» **Directions for this task**
Go to the line below containing "def validate_reg2 (list_words" and print exactly from there through the line containing "-- ===== PRECONDITION", both included. Print nothing else.

» **Source data**

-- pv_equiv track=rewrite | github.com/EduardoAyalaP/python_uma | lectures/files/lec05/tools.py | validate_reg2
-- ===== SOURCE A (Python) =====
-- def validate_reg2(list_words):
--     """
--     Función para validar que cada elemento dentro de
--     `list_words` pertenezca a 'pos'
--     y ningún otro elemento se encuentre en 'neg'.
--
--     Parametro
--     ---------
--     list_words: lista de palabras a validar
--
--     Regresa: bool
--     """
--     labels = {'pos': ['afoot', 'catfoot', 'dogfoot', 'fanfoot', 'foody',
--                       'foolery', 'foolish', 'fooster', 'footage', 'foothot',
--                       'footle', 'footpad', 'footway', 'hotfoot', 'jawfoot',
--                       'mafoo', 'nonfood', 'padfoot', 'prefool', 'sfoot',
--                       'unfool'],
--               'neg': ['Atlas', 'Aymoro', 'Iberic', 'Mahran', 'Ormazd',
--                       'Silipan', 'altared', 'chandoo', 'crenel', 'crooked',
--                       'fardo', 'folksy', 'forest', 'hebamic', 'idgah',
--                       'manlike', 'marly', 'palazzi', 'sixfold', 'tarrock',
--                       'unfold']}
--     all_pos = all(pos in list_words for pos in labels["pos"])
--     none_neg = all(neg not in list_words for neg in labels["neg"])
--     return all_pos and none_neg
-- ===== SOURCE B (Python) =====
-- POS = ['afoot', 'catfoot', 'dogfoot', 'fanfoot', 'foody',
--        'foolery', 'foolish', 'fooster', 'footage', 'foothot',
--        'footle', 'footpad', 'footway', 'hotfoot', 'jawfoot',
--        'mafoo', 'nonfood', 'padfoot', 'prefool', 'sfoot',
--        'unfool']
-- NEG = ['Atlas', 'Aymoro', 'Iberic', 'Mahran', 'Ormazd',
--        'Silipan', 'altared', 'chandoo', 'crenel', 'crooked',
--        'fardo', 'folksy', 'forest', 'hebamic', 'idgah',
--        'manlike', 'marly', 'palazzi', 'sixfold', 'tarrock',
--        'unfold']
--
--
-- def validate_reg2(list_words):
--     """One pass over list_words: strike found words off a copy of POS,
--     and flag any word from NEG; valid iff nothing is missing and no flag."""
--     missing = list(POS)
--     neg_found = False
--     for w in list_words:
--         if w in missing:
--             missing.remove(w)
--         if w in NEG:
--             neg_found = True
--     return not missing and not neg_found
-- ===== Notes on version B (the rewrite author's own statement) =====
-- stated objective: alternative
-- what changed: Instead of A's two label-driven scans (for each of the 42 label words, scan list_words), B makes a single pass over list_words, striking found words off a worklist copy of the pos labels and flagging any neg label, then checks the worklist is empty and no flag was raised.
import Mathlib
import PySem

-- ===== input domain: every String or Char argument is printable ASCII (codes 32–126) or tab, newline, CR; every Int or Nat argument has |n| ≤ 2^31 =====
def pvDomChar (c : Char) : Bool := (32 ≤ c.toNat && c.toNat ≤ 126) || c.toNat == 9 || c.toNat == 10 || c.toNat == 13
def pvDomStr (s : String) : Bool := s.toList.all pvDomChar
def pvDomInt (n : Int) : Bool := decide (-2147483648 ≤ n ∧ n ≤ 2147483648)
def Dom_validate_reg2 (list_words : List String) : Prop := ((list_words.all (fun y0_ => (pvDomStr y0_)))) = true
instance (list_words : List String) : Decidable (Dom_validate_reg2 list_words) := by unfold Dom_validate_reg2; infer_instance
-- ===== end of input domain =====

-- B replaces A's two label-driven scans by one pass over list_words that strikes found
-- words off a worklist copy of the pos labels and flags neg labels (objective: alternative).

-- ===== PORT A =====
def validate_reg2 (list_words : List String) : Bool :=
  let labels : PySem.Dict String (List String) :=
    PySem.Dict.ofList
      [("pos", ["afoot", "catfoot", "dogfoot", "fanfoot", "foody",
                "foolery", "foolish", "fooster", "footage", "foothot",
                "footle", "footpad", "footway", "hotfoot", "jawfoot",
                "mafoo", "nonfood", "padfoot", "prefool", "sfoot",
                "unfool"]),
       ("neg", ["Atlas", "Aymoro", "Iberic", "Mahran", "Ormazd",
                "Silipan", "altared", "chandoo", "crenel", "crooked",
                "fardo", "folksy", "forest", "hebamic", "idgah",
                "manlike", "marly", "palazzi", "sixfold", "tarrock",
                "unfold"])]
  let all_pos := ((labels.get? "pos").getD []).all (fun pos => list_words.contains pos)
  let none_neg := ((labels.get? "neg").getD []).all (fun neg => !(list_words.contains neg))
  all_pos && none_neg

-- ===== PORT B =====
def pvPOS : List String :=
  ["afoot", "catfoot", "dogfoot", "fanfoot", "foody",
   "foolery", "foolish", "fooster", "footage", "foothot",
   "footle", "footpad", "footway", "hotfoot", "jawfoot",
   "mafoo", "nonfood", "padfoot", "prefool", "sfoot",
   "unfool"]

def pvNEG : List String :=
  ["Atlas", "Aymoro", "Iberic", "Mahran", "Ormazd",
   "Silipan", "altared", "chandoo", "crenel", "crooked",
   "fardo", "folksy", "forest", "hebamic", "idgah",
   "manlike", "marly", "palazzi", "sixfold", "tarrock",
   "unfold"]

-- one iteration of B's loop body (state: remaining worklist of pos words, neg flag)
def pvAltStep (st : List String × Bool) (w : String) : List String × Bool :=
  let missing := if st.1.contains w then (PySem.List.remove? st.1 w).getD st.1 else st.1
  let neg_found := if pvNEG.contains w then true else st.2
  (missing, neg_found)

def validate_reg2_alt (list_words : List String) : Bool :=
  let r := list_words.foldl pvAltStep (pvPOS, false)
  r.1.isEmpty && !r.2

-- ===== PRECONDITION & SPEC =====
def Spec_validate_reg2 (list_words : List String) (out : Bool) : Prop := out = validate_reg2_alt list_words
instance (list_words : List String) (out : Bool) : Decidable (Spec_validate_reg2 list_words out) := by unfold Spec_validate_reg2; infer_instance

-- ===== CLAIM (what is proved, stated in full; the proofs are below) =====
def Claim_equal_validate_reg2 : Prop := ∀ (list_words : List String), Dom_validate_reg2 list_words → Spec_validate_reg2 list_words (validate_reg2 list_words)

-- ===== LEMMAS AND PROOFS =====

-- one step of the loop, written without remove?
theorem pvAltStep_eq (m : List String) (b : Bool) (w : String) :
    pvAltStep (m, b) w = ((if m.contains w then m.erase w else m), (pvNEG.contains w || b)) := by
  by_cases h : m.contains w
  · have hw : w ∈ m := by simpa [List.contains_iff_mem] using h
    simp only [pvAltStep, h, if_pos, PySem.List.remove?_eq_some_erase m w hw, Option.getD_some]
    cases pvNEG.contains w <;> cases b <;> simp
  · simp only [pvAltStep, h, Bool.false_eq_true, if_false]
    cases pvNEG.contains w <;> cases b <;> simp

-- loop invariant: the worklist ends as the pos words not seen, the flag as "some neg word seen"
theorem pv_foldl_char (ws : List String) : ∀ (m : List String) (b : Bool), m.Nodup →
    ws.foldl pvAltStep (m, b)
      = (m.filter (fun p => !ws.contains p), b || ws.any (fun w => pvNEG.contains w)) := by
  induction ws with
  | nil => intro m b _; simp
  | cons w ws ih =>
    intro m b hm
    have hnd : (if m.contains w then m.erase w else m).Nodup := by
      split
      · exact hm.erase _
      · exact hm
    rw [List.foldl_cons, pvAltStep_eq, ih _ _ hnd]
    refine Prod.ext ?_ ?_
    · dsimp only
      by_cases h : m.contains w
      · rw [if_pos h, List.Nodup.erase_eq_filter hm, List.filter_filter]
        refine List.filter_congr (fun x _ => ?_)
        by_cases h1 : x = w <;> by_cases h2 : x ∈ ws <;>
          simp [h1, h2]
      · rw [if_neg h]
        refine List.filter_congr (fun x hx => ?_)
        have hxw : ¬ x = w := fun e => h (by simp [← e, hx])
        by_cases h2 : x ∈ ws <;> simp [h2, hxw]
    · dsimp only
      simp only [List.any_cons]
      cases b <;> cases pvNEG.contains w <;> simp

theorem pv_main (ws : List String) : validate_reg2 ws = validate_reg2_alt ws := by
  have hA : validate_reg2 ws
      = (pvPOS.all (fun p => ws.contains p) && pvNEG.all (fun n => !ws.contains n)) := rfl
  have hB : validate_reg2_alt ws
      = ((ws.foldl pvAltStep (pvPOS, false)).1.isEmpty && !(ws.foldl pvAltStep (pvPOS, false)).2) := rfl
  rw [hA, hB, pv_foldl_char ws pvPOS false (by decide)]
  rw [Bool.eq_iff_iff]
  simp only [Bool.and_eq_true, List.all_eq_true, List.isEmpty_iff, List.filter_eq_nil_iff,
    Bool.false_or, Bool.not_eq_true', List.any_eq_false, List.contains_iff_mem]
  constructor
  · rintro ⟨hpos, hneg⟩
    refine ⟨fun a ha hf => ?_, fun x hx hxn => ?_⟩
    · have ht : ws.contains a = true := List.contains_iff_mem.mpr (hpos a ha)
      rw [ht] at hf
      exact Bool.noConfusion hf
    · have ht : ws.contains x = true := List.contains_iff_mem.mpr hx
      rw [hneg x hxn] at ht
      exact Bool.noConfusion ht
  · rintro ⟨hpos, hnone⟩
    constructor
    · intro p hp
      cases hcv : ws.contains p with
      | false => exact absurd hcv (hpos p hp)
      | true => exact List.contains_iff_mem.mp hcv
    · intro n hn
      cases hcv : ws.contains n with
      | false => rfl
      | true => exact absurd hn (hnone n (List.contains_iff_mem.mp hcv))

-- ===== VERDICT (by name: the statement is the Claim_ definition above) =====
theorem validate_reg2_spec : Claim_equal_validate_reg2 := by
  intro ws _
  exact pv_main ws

» **Reply**
def validate_reg2 (list_words : List String) : Bool :=
  let labels : PySem.Dict String (List String) :=
    PySem.Dict.ofList
      [("pos", ["afoot", "catfoot", "dogfoot", "fanfoot", "foody",
                "foolery", "foolish", "fooster", "footage", "foothot",
                "footle", "footpad", "footway", "hotfoot", "jawfoot",
                "mafoo", "nonfood", "padfoot", "prefool", "sfoot",
                "unfool"]),
       ("neg", ["Atlas", "Aymoro", "Iberic", "Mahran", "Ormazd",
                "Silipan", "altared", "chandoo", "crenel", "crooked",
                "fardo", "folksy", "forest", "hebamic", "idgah",
                "manlike", "marly", "palazzi", "sixfold", "tarrock",
                "unfold"])]
  let all_pos := ((labels.get? "pos").getD []).all (fun pos => list_words.contains pos)
  let none_neg := ((labels.get? "neg").getD []).all (fun neg => !(list_words.contains neg))
  all_pos && none_neg

-- ===== PORT B =====
def pvPOS : List String :=
  ["afoot", "catfoot", "dogfoot", "fanfoot", "foody",
   "foolery", "foolish", "fooster", "footage", "foothot",
   "footle", "footpad", "footway", "hotfoot", "jawfoot",
   "mafoo", "nonfood", "padfoot", "prefool", "sfoot",
   "unfool"]

def pvNEG : List String :=
  ["Atlas", "Aymoro", "Iberic", "Mahran", "Ormazd",
   "Silipan", "altared", "chandoo", "crenel", "crooked",
   "fardo", "folksy", "forest", "hebamic", "idgah",
   "manlike", "marly", "palazzi", "sixfold", "tarrock",
   "unfold"]

-- one iteration of B's loop body (state: remaining worklist of pos words, neg flag)
def pvAltStep (st : List String × Bool) (w : String) : List String × Bool :=
  let missing := if st.1.contains w then (PySem.List.remove? st.1 w).getD st.1 else st.1
  let neg_found := if pvNEG.contains w then true else st.2
  (missing, neg_found)

def validate_reg2_alt (list_words : List String) : Bool :=
  let r := list_words.foldl pvAltStep (pvPOS, false)
  r.1.isEmpty && !r.2

-- ===== PRECONDITION & SPEC =====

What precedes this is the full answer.